ABOUT THIS EXERCISE: Your answer should be every line of the records that contains the word "pvScanB", copied as it stands.

Dataset entries:

-- the while loop of Source B: fuel = remaining iterations bound (each step consumes ≥ 1 char)
def pvScanB (q : List Char) : Nat → List Char → Bool → List Char → List Char
  | 0, l, _, acc => acc.reverse ++ l
  | _ + 1, [], _, acc => acc.reverse
  | fuel + 1, c :: rest, inside, acc =>
    if !q.isEmpty && q.isPrefixOf (c :: rest) then
      pvScanB q fuel (List.drop q.length (c :: rest)) (!inside) (q.reverse ++ acc)
    else
      pvScanB q fuel rest inside (pvMaskCharB inside c :: acc)

def maskBracketInString_alt (text : String) (quote : String) : String :=
  if PySem.Str.count text quote % 2 != 0 then text
  else String.ofList (pvScanB quote.toList (text.toList.length + 1) text.toList false [])

-- ===== PRECONDITION & SPEC =====
-- Pre_ excludes exactly the inputs on which A raises: quote = '' with text of odd length,
-- where text.split('') raises ValueError (A returns on every other input).
def Pre_maskBracketInString (text : String) (quote : String) : Prop :=
  ¬ (quote = "" ∧ text.toList.length % 2 = 1)
instance (text : String) (quote : String) : Decidable (Pre_maskBracketInString text quote) := by
  unfold Pre_maskBracketInString; infer_instance

def pvWitness_maskBracketInString : String × String := ("say {hi} \"to {all}\" now", "\"")

-- On quote = '' with text of odd length A raises ValueError (text.split('')); B returns text unchanged.
def Raises_maskBracketInString (text : String) (quote : String) : Prop :=
  quote = "" ∧ text.toList.length % 2 = 1
instance (text : String) (quote : String) : Decidable (Raises_maskBracketInString text quote) := by
  unfold Raises_maskBracketInString; infer_instance

def pvRaiseWitness_maskBracketInString : String × String := ("{x}", "")
def pvRaiseWitnessOut_maskBracketInString : String := "{x}"

def Spec_maskBracketInString (text : String) (quote : String) (out : String) : Prop := out = maskBracketInString_alt text quote
instance (text : String) (quote : String) (out : String) : Decidable (Spec_maskBracketInString text quote out) := by unfold Spec_maskBracketInString; infer_instance

-- ===== CLAIM (what is proved, stated in full; the proofs are below) =====
def Claim_equal_maskBracketInString : Prop := ∀ (text : String) (quote : String), Dom_maskBracketInString text quote → Pre_maskBracketInString text quote → Spec_maskBracketInString text quote (maskBracketInString text quote)

def Claim_raises_maskBracketInString : Prop := (∀ (text : String) (quote : String), Dom_maskBracketInString text quote → Raises_maskBracketInString text quote → ¬ Pre_maskBracketInString text quote) ∧ (Dom_maskBracketInString (pvRaiseWitness_maskBracketInString.1) (pvRaiseWitness_maskBracketInString.2) ∧ Raises_maskBracketInString (pvRaiseWitness_maskBracketInString.1) (pvRaiseWitness_maskBracketInString.2) ∧ maskBracketInString_alt (pvRaiseWitness_maskBracketInString.1) (pvRaiseWitness_maskBracketInString.2) = pvRaiseWitnessOut_maskBracketInString)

YOUR RESPONSE:
def pvScanB (q : List Char) : Nat → List Char → Bool → List Char → List Char
      pvScanB q fuel (List.drop q.length (c :: rest)) (!inside) (q.reverse ++ acc)
      pvScanB q fuel rest inside (pvMaskCharB inside c :: acc)
  else String.ofList (pvScanB quote.toList (text.toList.length + 1) text.toList false [])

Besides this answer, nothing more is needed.